#### [Exercise description]
Once the line containing "in range(len(sm)-1): gap" is found in the records below, return it and each following line exactly, up to and including the line containing "let sorted_markers := PySem.List.sorted", and nothing else.

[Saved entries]
####

-- pv_equiv track=rewrite | github.com/cafune1853/dayu-agent | dayu/fins/processors/bs_def14a_processor.py | _detect_leading_toc_cluster
-- ===== SOURCE A (Python) =====
-- from typing import Optional
--
-- _TOC_CLUSTER_GAP_RATIO = 0.005
--
-- _TOC_CLUSTER_MIN_SIZE = 3
--
-- def _detect_leading_toc_cluster(
--     markers: list[tuple[int, Optional[str]]],
--     text_len: int,
-- ) -> int:
--     """检测 marker 序列的前导聚簇（TOC 模式）。
--
--     从首个 marker 开始，统计连续间距低于阈值的 marker 数量。
--     若连续数量达到 ``_TOC_CLUSTER_MIN_SIZE``，返回聚簇末尾位置；
--     否则返回 0 表示未检测到聚簇。
--
--     阈值 = 文档长度 × ``_TOC_CLUSTER_GAP_RATIO``（默认 0.5%）。
--     对于典型 300K 文档，阈值约为 1500 字符——TOC 条目间距通常远低于此值，
--     而正文 section 间距通常在数千到数万字符。
--
--     Args:
--         markers: 标记列表。
--         text_len: 文档总长度。
--
--     Returns:
--         TOC 聚簇末尾位置；未检测到返回 0。
--
--     Raises:
--         RuntimeError: 检测失败时抛出。
--     """
--
--     if len(markers) < _TOC_CLUSTER_MIN_SIZE or text_len == 0:
--         return 0
--
--     sorted_markers = sorted(markers, key=lambda x: x[0])
--     max_gap = int(text_len * _TOC_CLUSTER_GAP_RATIO)
--     # 确保最小间距阈值，避免超短文档误判
--     max_gap = max(max_gap, 200)
--
--     cluster_count = 1
--     for i in range(len(sorted_markers) - 1):
--         gap = sorted_markers[i + 1][0] - sorted_markers[i][0]
--         if gap < max_gap:
--             cluster_count += 1
--         else:
--             break
--
--     if cluster_count >= _TOC_CLUSTER_MIN_SIZE:
--         return sorted_markers[cluster_count - 1][0]
--
--     return 0
-- ===== SOURCE B (Python) =====
-- from typing import Optional
--
-- _TOC_CLUSTER_GAP_RATIO = 0.005
--
-- _TOC_CLUSTER_MIN_SIZE = 3
--
--
-- def _detect_leading_toc_cluster(
--     markers: list[tuple[int, Optional[str]]],
--     text_len: int,
-- ) -> int:
--     """Selection-based variant: no full sort; repeatedly extract the minimum
--     position while gaps stay small, early-exiting at the first large gap."""
--     if len(markers) < _TOC_CLUSTER_MIN_SIZE or text_len == 0:
--         return 0
--
--     max_gap = max(int(text_len * _TOC_CLUSTER_GAP_RATIO), 200)
--
--     remaining = [pos for pos, _ in markers]
--     prev = min(remaining)
--     remaining.remove(prev)
--     count = 1
--     while remaining:
--         cur = min(remaining)
--         if cur - prev >= max_gap:
--             break
--         remaining.remove(cur)
--         count += 1
--         prev = cur
--
--     if count >= _TOC_CLUSTER_MIN_SIZE:
--         return prev
--     return 0
-- ===== Notes on version B (the rewrite author's own statement) =====
-- stated objective: alternative
-- what changed: B replaces A's full stable sort of the marker pairs by repeated minimum-extraction (selection) over the bare positions with an early exit at the first large gap, so no sorted list is ever built.
import Mathlib
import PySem

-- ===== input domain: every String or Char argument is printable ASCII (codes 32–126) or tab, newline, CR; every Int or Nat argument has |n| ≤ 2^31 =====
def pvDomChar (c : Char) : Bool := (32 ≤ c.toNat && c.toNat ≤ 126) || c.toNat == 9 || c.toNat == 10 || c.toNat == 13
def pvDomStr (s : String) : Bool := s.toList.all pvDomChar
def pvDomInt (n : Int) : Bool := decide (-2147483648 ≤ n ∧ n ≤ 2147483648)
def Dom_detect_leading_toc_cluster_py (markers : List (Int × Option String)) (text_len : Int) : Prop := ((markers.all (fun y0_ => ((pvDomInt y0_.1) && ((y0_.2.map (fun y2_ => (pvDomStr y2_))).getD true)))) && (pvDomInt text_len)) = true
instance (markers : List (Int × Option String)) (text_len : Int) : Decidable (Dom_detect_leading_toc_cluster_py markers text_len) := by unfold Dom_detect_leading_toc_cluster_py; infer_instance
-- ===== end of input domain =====

-- B detects the same leading small-gap cluster by repeated minimum extraction over the bare
-- positions (selection with early exit) instead of A's full stable sort of the marker pairs.

-- Shared sub-expression of both Pythons: exact integer model of CPython's `int(text_len * 0.005)`
-- (0.005 is the double 5764607523034235/2^60; the product is rounded to nearest-even 53-bit double,
-- then truncated toward zero; exact for |text_len| ≤ 2^53 range, in particular on the domain).
def pyIntTimes005 (tl : Int) : Int :=
  if tl = 0 then 0
  else
    let q : Nat := (tl * 5764607523034235).natAbs
    let e : Nat := PySem.Int.bitLength (q : Int) - 1
    let d : Nat := 2 ^ (e - 52)
    let quo : Nat := q / d
    let quo2 : Nat := if d < 2 * (q % d) ∨ (2 * (q % d) = d ∧ quo % 2 = 1) then quo + 1 else quo
    (if 0 < tl then 1 else -1) * ((quo2 >>> (112 - e) : Nat) : Int)

-- ===== PORT A =====
-- `for i in range(len(sm)-1): gap = sm[i+1][0]-sm[i][0]; if gap < max_gap: count += 1 else: break`
def loopA_detect (sm : List (Int × Option String)) (max_gap : Int) :
    List Int → Int → Int
  | [], cluster_count => cluster_count
  | i :: rest, cluster_count =>
    let gap := (PySem.List.pyGetD sm (i + 1) (0, none)).1 - (PySem.List.pyGetD sm i (0, none)).1
    if gap < max_gap then loopA_detect sm max_gap rest (cluster_count + 1)
    else cluster_count

def detect_leading_toc_cluster_py (markers : List (Int × Option String)) (text_len : Int) : Int :=
  if (markers.length : Int) < 3 ∨ text_len = 0 then 0
  else
    let sorted_markers := PySem.List.sorted markers (fun x => x.1)
    let max_gap := max (pyIntTimes005 text_len) 200
    let cluster_count :=
      loopA_detect sorted_markers max_gap
        (PySem.List.pyRange 0 ((sorted_markers.length : Int) - 1) 1) 1
    if 3 ≤ cluster_count then
      (PySem.List.pyGetD sorted_markers (cluster_count - 1) (0, none)).1
    else 0

-- ===== PORT B =====
-- `while remaining: cur = min(remaining); if cur - prev >= max_gap: break; remaining.remove(cur); …`
-- `remaining.remove(cur)` with cur ∈ remaining is `remaining.erase cur` (PySem.List.remove?_eq_some_erase).
def loopB_detect (max_gap : Int) : List Int → Int → Int → Int × Int
  | remaining, prev, count =>
    match h : PySem.List.min? remaining (fun y => y) with
    | none => (prev, count)
    | some cur =>
      if max_gap ≤ cur - prev then (prev, count)
      else loopB_detect max_gap (remaining.erase cur) cur (count + 1)
  termination_by remaining => remaining.length
  decreasing_by
    have hm := PySem.List.min?_mem h
    have h1 := List.length_erase_of_mem hm
    have h2 := List.length_pos_of_mem hm
    omega

def detect_leading_toc_cluster_py_alt (markers : List (Int × Option String)) (text_len : Int) : Int :=
  if (markers.length : Int) < 3 ∨ text_len = 0 then 0
  else
    let max_gap := max (pyIntTimes005 text_len) 200
    let remaining := markers.map (fun m => m.1)
    match PySem.List.min? remaining (fun y => y) with
    | none => 0  -- unreachable: remaining has ≥ 3 elements here (Python's min of a nonempty list)
    | some prev =>
      let res := loopB_detect max_gap (remaining.erase prev) prev 1
      if 3 ≤ res.2 then res.1 else 0

-- ===== PRECONDITION & SPEC =====
def Spec_detect_leading_toc_cluster_py (markers : List (Int × Option String)) (text_len : Int) (out : Int) : Prop := out = detect_leading_toc_cluster_py_alt markers text_len
instance (markers : List (Int × Option String)) (text_len : Int) (out : Int) : Decidable (Spec_detect_leading_toc_cluster_py markers text_len out) := by unfold Spec_detect_leading_toc_cluster_py; infer_instance

-- ===== CLAIM (what is proved, stated in full; the proofs are below) =====
def Claim_equal_detect_leading_toc_cluster_py : Prop := ∀ (markers : List (Int × Option String)) (text_len : Int), Dom_detect_leading_toc_cluster_py markers text_len → Spec_detect_leading_toc_cluster_py markers text_len (detect_leading_toc_cluster_py markers text_len)

-- ===== LEMMAS AND PROOFS =====

-- Abstract walk over the sorted position list that both loops implement.
def walkW (g : Int) : List Int → Int → Int → Int × Int
  | [], prev, count => (prev, count)
  | cur :: rest, prev, count =>
    if cur - prev < g then walkW g rest cur (count + 1) else (prev, count)

theorem loopB_eq_walkW (g : Int) (S : List Int) :
    ∀ (remaining : List Int) (prev count : Int), S.Perm remaining →
      S.Pairwise (· ≤ ·) → loopB_detect g remaining prev count = walkW g S prev count := by
  induction S with
  | nil =>
    intro remaining prev count hp _
    have he : remaining = [] := hp.symm.eq_nil
    subst he
    rw [loopB_detect]
    rfl
  | cons s S' ih =>
    intro remaining prev count hp hs
    obtain ⟨cur, hcur⟩ : ∃ cur, PySem.List.min? remaining (fun y => y) = some cur := by
      cases hmin : PySem.List.min? remaining (fun y => y) with
      | none =>
        exfalso
        have he : remaining = [] := (PySem.List.min?_eq_none_iff remaining (fun y => y)).mp hmin
        subst he
        simpa using hp.eq_nil
      | some c => exact ⟨c, rfl⟩
    have hcurmem : cur ∈ remaining := PySem.List.min?_mem hcur
    have hpc := List.pairwise_cons.mp hs
    have hscur : s = cur := by
      have h1 : cur ≤ s := PySem.List.min?_isMin hcur s (hp.mem_iff.mp (List.mem_cons_self))
      have h2 : s ≤ cur := by
        rcases List.mem_cons.mp (hp.mem_iff.mpr hcurmem) with h | h
        · omega
        · exact hpc.1 cur h
      omega
    subst hscur
    rw [loopB_detect]
    have hperm' : S'.Perm (remaining.erase s) :=
      ((hp.trans (List.perm_cons_erase hcurmem)).cons_inv)
    rw [hcur]
    by_cases hgap : g ≤ s - prev
    · simp only [if_pos hgap, walkW]
      rw [if_neg (by omega)]
    · simp only [if_neg hgap, walkW]
      rw [if_pos (by omega)]
      exact ih (remaining.erase s) s (count + 1) hperm' hpc.2

theorem loopA_eq_walkW (sm : List (Int × Option String)) (g : Int) :
    ∀ (i : Nat), i < sm.length →
      ((PySem.List.pyGetD sm
          (loopA_detect sm g (PySem.List.pyRange (i : Int) ((sm.length : Int) - 1) 1) ((i : Int) + 1) - 1)
          (0, none)).1,
        loopA_detect sm g (PySem.List.pyRange (i : Int) ((sm.length : Int) - 1) 1) ((i : Int) + 1))
      = walkW g ((sm.map (·.1)).drop (i + 1)) ((sm.map (·.1)).getD i 0) ((i : Int) + 1) := by
  intro i
  induction hk : sm.length - 1 - i generalizing i with
  | zero =>
    intro hi
    have hi' : i = sm.length - 1 := by omega
    rw [PySem.List.pyRange_one_eq_nil (by omega)]
    simp only [loopA_detect]
    have hdrop : (sm.map (·.1)).drop (i + 1) = [] := by
      apply List.drop_eq_nil_of_le; simp; omega
    rw [hdrop]
    simp only [walkW]
    have h1 : (i : Int) + 1 - 1 = (i : Int) := by ring
    rw [h1, PySem.List.pyGetD_natCast]
    congr 1
    rw [List.getD_eq_getElem _ _ hi, List.getD_eq_getElem _ _ (by simp [hi]), List.getElem_map]
  | succ k ih =>
    intro hi
    have hlt : i < sm.length - 1 := by omega
    rw [PySem.List.pyRange_one_cons (by omega)]
    simp only [loopA_detect]
    have ht1 : ((i : Int) + 1).toNat = i + 1 := by omega
    have hgap1 : PySem.List.pyGetD sm ((i : Int) + 1) (0, (none : Option String))
        = sm[i + 1]'(by omega) := by
      rw [PySem.List.pyGetD_eq_getElem sm _ (by omega) (by omega)]
      simp [ht1]
    have hgap0 : PySem.List.pyGetD sm ((i : Int)) (0, (none : Option String))
        = sm[i]'(by omega) := by
      rw [PySem.List.pyGetD_eq_getElem sm _ (by omega) (by omega)]
      simp
    have hdrop : (sm.map (·.1)).drop (i + 1)
        = (sm.map (·.1))[i + 1]'(by simp; omega) :: (sm.map (·.1)).drop (i + 1 + 1) :=
      (List.getElem_cons_drop (by simp; omega)).symm
    have hgetD0 : (sm.map (·.1)).getD i 0 = (sm.map (·.1))[i]'(by simp; omega) :=
      List.getD_eq_getElem _ _ (by simp; omega)
    have hgetD1 : (sm.map (·.1)).getD (i + 1) 0 = (sm.map (·.1))[i + 1]'(by simp; omega) :=
      List.getD_eq_getElem _ _ (by simp; omega)
    rw [hgap1, hgap0, hdrop]
    simp only [walkW]
    rw [hgetD0]
    simp only [List.getElem_map]
    by_cases hg : (sm[i + 1]'(by omega)).1 - (sm[i]'(by omega)).1 < g
    · rw [if_pos hg, if_pos hg]
      have H := ih (i + 1) (by omega) (by omega)
      rw [hgetD1] at H
      simp only [List.getElem_map] at H
      push_cast at H
      exact H
    · rw [if_neg hg, if_neg hg]
      have h1 : (i : Int) + 1 - 1 = (i : Int) := by ring
      rw [h1, PySem.List.pyGetD_natCast]
      rw [List.getD_eq_getElem _ _ hi]

-- ===== VERDICT (by name: the statement is the Claim_ definition above) =====
theorem detect_leading_toc_cluster_py_spec : Claim_equal_detect_leading_toc_cluster_py := by
  intro markers text_len _
  unfold Spec_detect_leading_toc_cluster_py
  unfold detect_leading_toc_cluster_py detect_leading_toc_cluster_py_alt
  by_cases hguard : (markers.length : Int) < 3 ∨ text_len = 0
  · rw [if_pos hguard, if_pos hguard]
  · rw [if_neg hguard, if_neg hguard]
    push Not at hguard
    have hlen3 : 3 ≤ markers.length := by omega
    set sm := PySem.List.sorted markers (fun x => x.1) with hsm
    have hlensm : sm.length = markers.length := PySem.List.length_sorted markers (fun x => x.1) false
    set g := max (pyIntTimes005 text_len) 200 with hgdef
    set remaining := markers.map (fun m => m.1) with hrem
    have hperm : (sm.map (fun x => x.1)).Perm remaining :=
      (PySem.List.sorted_perm markers (fun x => x.1) false).map (fun x => x.1)
    have hpw : (sm.map (fun x => x.1)).Pairwise (· ≤ ·) :=
      PySem.List.sorted_map_key_pairwise markers (fun x => x.1)
    cases hpl : sm.map (fun x => x.1) with
    | nil =>
      exfalso
      have h0 : sm.length = 0 := by simpa using congrArg List.length hpl
      omega
    | cons p t =>
      rw [hpl] at hperm hpw
      -- the minimum B extracts first is the head of the sorted position list
      obtain ⟨m, hmin⟩ : ∃ m, PySem.List.min? remaining (fun y => y) = some m := by
        cases hm : PySem.List.min? remaining (fun y => y) with
        | none =>
          exfalso
          have he : remaining = [] := (PySem.List.min?_eq_none_iff remaining (fun y => y)).mp hm
          rw [he] at hperm
          simpa using hperm.eq_nil
        | some c => exact ⟨c, rfl⟩
      have hmmem : m ∈ remaining := PySem.List.min?_mem hmin
      have hmp : m = p := by
        have h1 : m ≤ p := PySem.List.min?_isMin hmin p (hperm.mem_iff.mp (List.mem_cons_self))
        have h2 : p ≤ m := by
          rcases List.mem_cons.mp (hperm.mem_iff.mpr hmmem) with h | h
          · omega
          · exact (List.pairwise_cons.mp hpw).1 m h
        omega
      -- A's loop is the walk over the sorted tail
      have hA := loopA_eq_walkW sm g 0 (by rw [hlensm]; omega)
      norm_num [hpl] at hA
      -- B's loop is the same walk
      subst hmp
      have hpermt : t.Perm (remaining.erase m) :=
        (hperm.trans (List.perm_cons_erase hmmem)).cons_inv
      have hB : loopB_detect g (remaining.erase m) m 1 = walkW g t m 1 :=
        loopB_eq_walkW g t (remaining.erase m) m 1 hpermt (List.pairwise_cons.mp hpw).2
      simp only [hmin, hB]
      rw [← hA]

####

#### [Answer section]
-- `for i in range(len(sm)-1): gap = sm[i+1][0]-sm[i][0]; if gap < max_gap: count += 1 else: break`
def loopA_detect (sm : List (Int × Option String)) (max_gap : Int) :
    List Int → Int → Int
  | [], cluster_count => cluster_count
  | i :: rest, cluster_count =>
    let gap := (PySem.List.pyGetD sm (i + 1) (0, none)).1 - (PySem.List.pyGetD sm i (0, none)).1
    if gap < max_gap then loopA_detect sm max_gap rest (cluster_count + 1)
    else cluster_count

def detect_leading_toc_cluster_py (markers : List (Int × Option String)) (text_len : Int) : Int :=
  if (markers.length : Int) < 3 ∨ text_len = 0 then 0
  else
    let sorted_markers := PySem.List.sorted markers (fun x => x.1)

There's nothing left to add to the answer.